**Records to use**:
-- pv_equiv track=rewrite | github.com/jiadaizhao/LintCode | 1645-Least Subsequences/1645-Least Subsequences.py | LeastSubsequences
-- ===== SOURCE A (Python) =====
-- import bisect
--
-- def LeastSubsequences(arrayIn):
--     # Write your code here.
--     tail = []
--     for num in arrayIn:
--         index = bisect.bisect_right(tail, num)
--         if index == len(tail):
--             tail.append(num)
--         else:
--             tail[index] = num
--     return len(tail)
-- ===== SOURCE B (Python) =====
-- def LeastSubsequences(arrayIn):
--     # O(n^2) dynamic program: dp holds (value, length of the longest
--     # non-decreasing subsequence ending at that value); ans tracks the max.
--     dp = []
--     ans = 0
--     for x in arrayIn:
--         best = 0
--         for (v, l) in dp:
--             if v <= x and l > best:
--                 best = l
--         dp.append((x, best + 1))
--         if ans < best + 1:
--             ans = best + 1
--     return ans
-- ===== Notes on version B (the rewrite author's own statement) =====
-- stated objective: alternative
-- what changed: Replaces the patience-sorting tails array with binary-search insertion by an O(n^2) dynamic program over (value, subsequence-length) pairs that tracks the running maximum.
import Mathlib
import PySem

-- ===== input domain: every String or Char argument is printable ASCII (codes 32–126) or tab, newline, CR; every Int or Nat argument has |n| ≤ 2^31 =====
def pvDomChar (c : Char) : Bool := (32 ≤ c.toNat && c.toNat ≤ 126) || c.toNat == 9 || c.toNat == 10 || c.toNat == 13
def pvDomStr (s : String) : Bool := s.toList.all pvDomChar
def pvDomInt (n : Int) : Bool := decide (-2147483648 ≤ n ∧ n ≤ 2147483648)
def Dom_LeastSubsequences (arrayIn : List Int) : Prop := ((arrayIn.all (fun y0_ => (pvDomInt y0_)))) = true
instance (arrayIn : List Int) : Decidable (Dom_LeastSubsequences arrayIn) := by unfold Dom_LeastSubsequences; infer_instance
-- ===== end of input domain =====

-- B replaces A's patience-sorting tails array by an O(n^2) dynamic program over
-- (value, subsequence-length) pairs; same return value, alternative algorithm.

-- ===== PORT A =====
-- bisect.bisect_right l x: exact on sorted `l` (the insertion point after equal
-- elements = the number of elements ≤ x); `tail` below is always kept sorted.
def pvBisectRight (l : List Int) (x : Int) : Nat :=
  l.countP (fun t => decide (t ≤ x))

def pvStepA (tail : List Int) (num : Int) : List Int :=
  let index := pvBisectRight tail num
  if index = tail.length then tail ++ [num] else tail.set index num

def LeastSubsequences (arrayIn : List Int) : Int :=
  ((arrayIn.foldl pvStepA []).length : Int)

-- ===== PORT B =====
-- inner loop of Source B: best length among recorded pairs whose value is ≤ x
def pvBest (dp : List (Int × Int)) (x : Int) : Int :=
  dp.foldl (fun best p => if p.1 ≤ x ∧ best < p.2 then p.2 else best) 0

-- one iteration of Source B's outer loop over the state (dp, ans)
def pvStepB (st : List (Int × Int) × Int) (x : Int) : List (Int × Int) × Int :=
  let best := pvBest st.1 x
  (st.1 ++ [(x, best + 1)], if st.2 < best + 1 then best + 1 else st.2)

def LeastSubsequences_alt (arrayIn : List Int) : Int :=
  (arrayIn.foldl pvStepB ([], 0)).2

-- ===== PRECONDITION & SPEC =====
def Spec_LeastSubsequences (arrayIn : List Int) (out : Int) : Prop := out = LeastSubsequences_alt arrayIn
instance (arrayIn : List Int) (out : Int) : Decidable (Spec_LeastSubsequences arrayIn out) := by unfold Spec_LeastSubsequences; infer_instance

-- ===== CLAIM (what is proved, stated in full; the proofs are below) =====
def Claim_equal_LeastSubsequences : Prop := ∀ (arrayIn : List Int), Dom_LeastSubsequences arrayIn → Spec_LeastSubsequences arrayIn (LeastSubsequences arrayIn)

-- ===== LEMMAS AND PROOFS =====

-- Coupling invariant between A's tails array and B's (dp, ans) state:
-- tail is sorted, ans is tail's length, and for every threshold v the number of
-- tail entries ≤ v equals the best dp-length among recorded values ≤ v.
def pvInv (tail : List Int) (st : List (Int × Int) × Int) : Prop :=
  tail.Pairwise (· ≤ ·) ∧ st.2 = (tail.length : Int) ∧
    ∀ v : Int, ((tail.countP (fun t => decide (t ≤ v)) : Nat) : Int) = pvBest st.1 v

-- On a sorted list, position k holds an element ≤ x iff k is below the count of
-- elements ≤ x (the elements ≤ x form exactly the prefix of that length).
theorem pv_cnt_char (x : Int) : ∀ (l : List Int), l.Pairwise (· ≤ ·) →
    ∀ (k : Nat) (h : k < l.length),
      (l[k] ≤ x ↔ k < l.countP (fun t => decide (t ≤ x))) := by
  intro l
  induction l with
  | nil => intro _ k h; simp at h
  | cons a t ih =>
    intro hp k h
    have hat : ∀ b ∈ t, a ≤ b := (List.pairwise_cons.mp hp).1
    have ht : t.Pairwise (· ≤ ·) := (List.pairwise_cons.mp hp).2
    by_cases hax : a ≤ x
    · cases k with
      | zero =>
        simp [hax]
      | succ k =>
        have hk : k < t.length := by simpa using h
        have := ih ht k hk
        simp only [List.getElem_cons_succ, List.countP_cons, hax]
        simpa using this
    · have ht0 : t.countP (fun t => decide (t ≤ x)) = 0 := by
        rw [List.countP_eq_zero]
        intro b hb
        have : a ≤ b := hat b hb
        simp only [decide_eq_true_eq]
        omega
      cases k with
      | zero => simp [hax, ht0]
      | succ k =>
        have hk : k < t.length := by simpa using h
        have hmem : t[k] ∈ t := List.getElem_mem hk
        have : a ≤ t[k] := hat _ hmem
        simp only [List.getElem_cons_succ, List.countP_cons, hax, ht0]
        constructor
        · intro hle; omega
        · intro hlt; simp at hlt

-- appending one pair to Source B's dp list extends the inner-loop fold by one step
theorem pvBest_append (ps : List (Int × Int)) (q : Int × Int) (v : Int) :
    pvBest (ps ++ [q]) v =
      if q.1 ≤ v ∧ pvBest ps v < q.2 then q.2 else pvBest ps v := by
  unfold pvBest
  rw [List.foldl_append]
  simp [List.foldl_cons, List.foldl_nil]

-- A's step, written as a splice at the insertion point.
theorem pvStepA_splice (tail : List Int) (x : Int) :
    pvStepA tail x =
      tail.take (tail.countP (fun t => decide (t ≤ x))) ++
        x :: tail.drop (tail.countP (fun t => decide (t ≤ x)) + 1) := by
  unfold pvStepA pvBisectRight
  set c := tail.countP (fun t => decide (t ≤ x)) with hc
  by_cases hcl : c = tail.length
  · have hd : tail.drop (c + 1) = [] := by
      apply List.drop_eq_nil_of_le; omega
    simp [hcl, hd]
  · have hle : c ≤ tail.length := List.countP_le_length ..
    have hlt : c < tail.length := lt_of_le_of_ne hle hcl
    simp [hcl, List.set_eq_take_cons_drop x hlt]

-- The coupling invariant is preserved by one parallel step.
theorem pvStep_inv (tail : List Int) (st : List (Int × Int) × Int) (x : Int)
    (h : pvInv tail st) : pvInv (pvStepA tail x) (pvStepB st x) := by
  obtain ⟨hs, hans, hcnt⟩ := h
  set idx := tail.countP (fun t => decide (t ≤ x)) with hidx
  have hle : idx ≤ tail.length := List.countP_le_length ..
  have hbest : pvBest st.1 x = (idx : Int) := (hcnt x).symm
  -- elements of the kept prefix are ≤ x
  have hpre : ∀ a ∈ tail.take idx, a ≤ x := by
    intro a ha
    obtain ⟨k, hk, rfl⟩ := List.getElem_of_mem ha
    have hk' : k < idx := by
      have := hk; simp [List.length_take] at this; omega
    have hkl : k < tail.length := lt_of_lt_of_le hk' hle
    have : tail[k] ≤ x := (pv_cnt_char x tail hs k hkl).mpr hk'
    simpa [List.getElem_take] using this
  -- elements of the dropped suffix are > x
  have hsuf : ∀ b ∈ tail.drop (idx + 1), ¬ b ≤ x := by
    intro b hb
    obtain ⟨k, hk, rfl⟩ := List.getElem_of_mem hb
    have hkl : idx + 1 + k < tail.length := by
      have := hk; simp [List.length_drop] at this; omega
    have : ¬ (idx + 1 + k < idx) := by omega
    have hnot := (pv_cnt_char x tail hs (idx + 1 + k) hkl).not.mpr (by omega)
    simpa [List.getElem_drop] using hnot
  refine ⟨?_, ?_, ?_⟩
  · -- sortedness of the new tail
    rw [pvStepA_splice, ← hidx, List.pairwise_append]
    refine ⟨hs.sublist (List.take_sublist _ _), ?_, ?_⟩
    · rw [List.pairwise_cons]
      exact ⟨fun b hb => le_of_not_ge fun hbx => hsuf b hb hbx,
        hs.sublist (List.drop_sublist _ _)⟩
    · intro a ha b hb
      rcases List.mem_cons.mp hb with rfl | hb'
      · exact hpre a ha
      · exact le_trans (hpre a ha) (le_of_not_ge fun hbx => hsuf b hb' hbx)
  · -- new ans = new length
    show (if st.2 < pvBest st.1 x + 1 then pvBest st.1 x + 1 else st.2) = _
    rw [pvStepA_splice, ← hidx]
    have hlen : (tail.take idx ++ x :: tail.drop (idx + 1)).length =
        idx + 1 + (tail.length - (idx + 1)) := by
      simp [List.length_take, List.length_drop]; omega
    rw [hbest, hans, hlen]
    by_cases hcl : idx = tail.length
    · have : (tail.length : Int) < (idx : Int) + 1 := by omega
      rw [if_pos this]; omega
    · have hlt : idx < tail.length := lt_of_le_of_ne hle hcl
      have : ¬ ((tail.length : Int) < (idx : Int) + 1) := by omega
      rw [if_neg this]; omega
  · -- count/best coupling for every threshold v
    intro v
    show _ = pvBest (st.1 ++ [(x, pvBest st.1 x + 1)]) v
    rw [pvStepA_splice, ← hidx, pvBest_append, hbest, ← hcnt v]
    set cv := tail.countP (fun t => decide (t ≤ v)) with hcv
    rw [List.countP_append, List.countP_cons]
    by_cases hxv : x ≤ v
    · -- everything ≤ x is ≤ v
      have htake : (tail.take idx).countP (fun t => decide (t ≤ v)) = idx := by
        rw [List.countP_eq_length.mpr, List.length_take]
        · omega
        · intro a ha; simpa using le_trans (hpre a ha) hxv
      by_cases hcl : idx = tail.length
      · -- append case: all of tail is ≤ x ≤ v
        have hall : ∀ a ∈ tail, a ≤ v := by
          intro a ha
          obtain ⟨k, hk, rfl⟩ := List.getElem_of_mem ha
          have : tail[k] ≤ x := (pv_cnt_char x tail hs k hk).mpr (by omega)
          exact le_trans this hxv
        have hcv' : cv = tail.length := by
          rw [hcv, List.countP_eq_length.mpr]
          intro a ha; simpa using hall a ha
        have hd : tail.drop (idx + 1) = [] := by
          apply List.drop_eq_nil_of_le; omega
        rw [htake, hd]
        simp only [List.countP_nil, decide_eq_true_eq]
        split_ifs <;> omega
      · have hlt : idx < tail.length := lt_of_le_of_ne hle hcl
        -- splice tail itself at position idx
        have hsplit : cv = idx + ((if tail[idx] ≤ v then 1 else 0)
            + (tail.drop (idx + 1)).countP (fun t => decide (t ≤ v))) := by
          have h1 : tail = tail.take idx ++ tail[idx] :: tail.drop (idx + 1) := by
            conv_lhs => rw [← List.take_append_drop idx tail]
            rw [List.getElem_cons_drop]
          rw [hcv]
          conv_lhs => rw [h1]
          rw [List.countP_append, List.countP_cons, htake]
          simp only [decide_eq_true_eq]
          omega
        by_cases hiv : tail[idx] ≤ v
        · -- the replaced slot was ≤ v already: counts agree, no new max
          have hge : cv = idx + 1 + (tail.drop (idx + 1)).countP (fun t => decide (t ≤ v)) := by
            rw [hsplit]; simp only [hiv, if_pos]; omega
          rw [htake]
          simp only [decide_eq_true_eq]
          split_ifs <;> omega
        · -- the replaced slot and everything after were > v
          have hcd : (tail.drop (idx + 1)).countP (fun t => decide (t ≤ v)) = 0 := by
            rw [List.countP_eq_zero]
            intro b hb
            obtain ⟨k, hk, rfl⟩ := List.getElem_of_mem hb
            have hkl : idx + 1 + k < tail.length := by
              have := hk; simp [List.length_drop] at this; omega
            have hmono : tail[idx] ≤ tail[idx + 1 + k] := by
              have := (List.pairwise_iff_getElem.mp hs) idx (idx + 1 + k) hlt hkl (by omega)
              exact this
            have : ¬ (tail.drop (idx + 1))[k] ≤ v := by
              rw [List.getElem_drop]
              intro hle'; exact hiv (le_trans hmono hle')
            simpa using this
          have hcveq : cv = idx := by rw [hsplit, hcd]; simp [hiv]
          rw [htake, hcd]
          simp only [decide_eq_true_eq]
          split_ifs <;> omega
    · -- v < x: the new element and everything after are > v; counts unchanged
      have hvx : v < x := by omega
      by_cases hcl : idx = tail.length
      · have hd : tail.drop (idx + 1) = [] := by
          apply List.drop_eq_nil_of_le; omega
        rw [hd, List.take_of_length_le (le_of_eq hcl.symm), ← hcv]
        simp only [List.countP_nil, decide_eq_true_eq]
        split_ifs <;> omega
      · have hlt : idx < tail.length := lt_of_le_of_ne hle hcl
        have hiv : ¬ tail[idx] ≤ v := by
          intro hle'
          have : tail[idx] ≤ x := le_trans hle' (le_of_lt hvx)
          have := (pv_cnt_char x tail hs idx hlt).mp this
          omega
        have h1 : tail = tail.take idx ++ tail[idx] :: tail.drop (idx + 1) := by
          conv_lhs => rw [← List.take_append_drop idx tail]
          rw [List.getElem_cons_drop]
        have hsplit : cv = (tail.take idx).countP (fun t => decide (t ≤ v))
            + (tail.drop (idx + 1)).countP (fun t => decide (t ≤ v)) := by
          rw [hcv]
          conv_lhs => rw [h1]
          rw [List.countP_append, List.countP_cons]
          simp [hiv]
        rw [hsplit]
        simp only [decide_eq_true_eq]
        split_ifs <;> omega

theorem pv_fold_inv (arr : List Int) :
    ∀ (tail : List Int) (st : List (Int × Int) × Int), pvInv tail st →
      pvInv (arr.foldl pvStepA tail) (arr.foldl pvStepB st) := by
  induction arr with
  | nil => intro tail st h; simpa using h
  | cons x rest ih =>
    intro tail st h
    simp only [List.foldl_cons]
    exact ih _ _ (pvStep_inv tail st x h)

-- ===== VERDICT (by name: the statement is the Claim_ definition above) =====
theorem LeastSubsequences_spec : Claim_equal_LeastSubsequences := by
  intro arrayIn _
  unfold Spec_LeastSubsequences LeastSubsequences LeastSubsequences_alt
  have hinv : pvInv [] (([] : List (Int × Int)), (0 : Int)) := by
    refine ⟨List.Pairwise.nil, by simp, fun v => by simp [pvBest]⟩
  have h := pv_fold_inv arrayIn [] ([], 0) hinv
  exact h.2.1.symm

**Aim of the exercise**:
The range runs from the line above containing "rcases List.mem_cons.mp hb" to the line containing "1 := by omega", inclusive. Restate those lines word for word and no others.

**Reply to the exercise**:
      rcases List.mem_cons.mp hb with rfl | hb'
      · exact hpre a ha
      · exact le_trans (hpre a ha) (le_of_not_ge fun hbx => hsuf b hb' hbx)
  · -- new ans = new length
    show (if st.2 < pvBest st.1 x + 1 then pvBest st.1 x + 1 else st.2) = _
    rw [pvStepA_splice, ← hidx]
    have hlen : (tail.take idx ++ x :: tail.drop (idx + 1)).length =
        idx + 1 + (tail.length - (idx + 1)) := by
      simp [List.length_take, List.length_drop]; omega
    rw [hbest, hans, hlen]
    by_cases hcl : idx = tail.length
    · have : (tail.length : Int) < (idx : Int) + 1 := by omega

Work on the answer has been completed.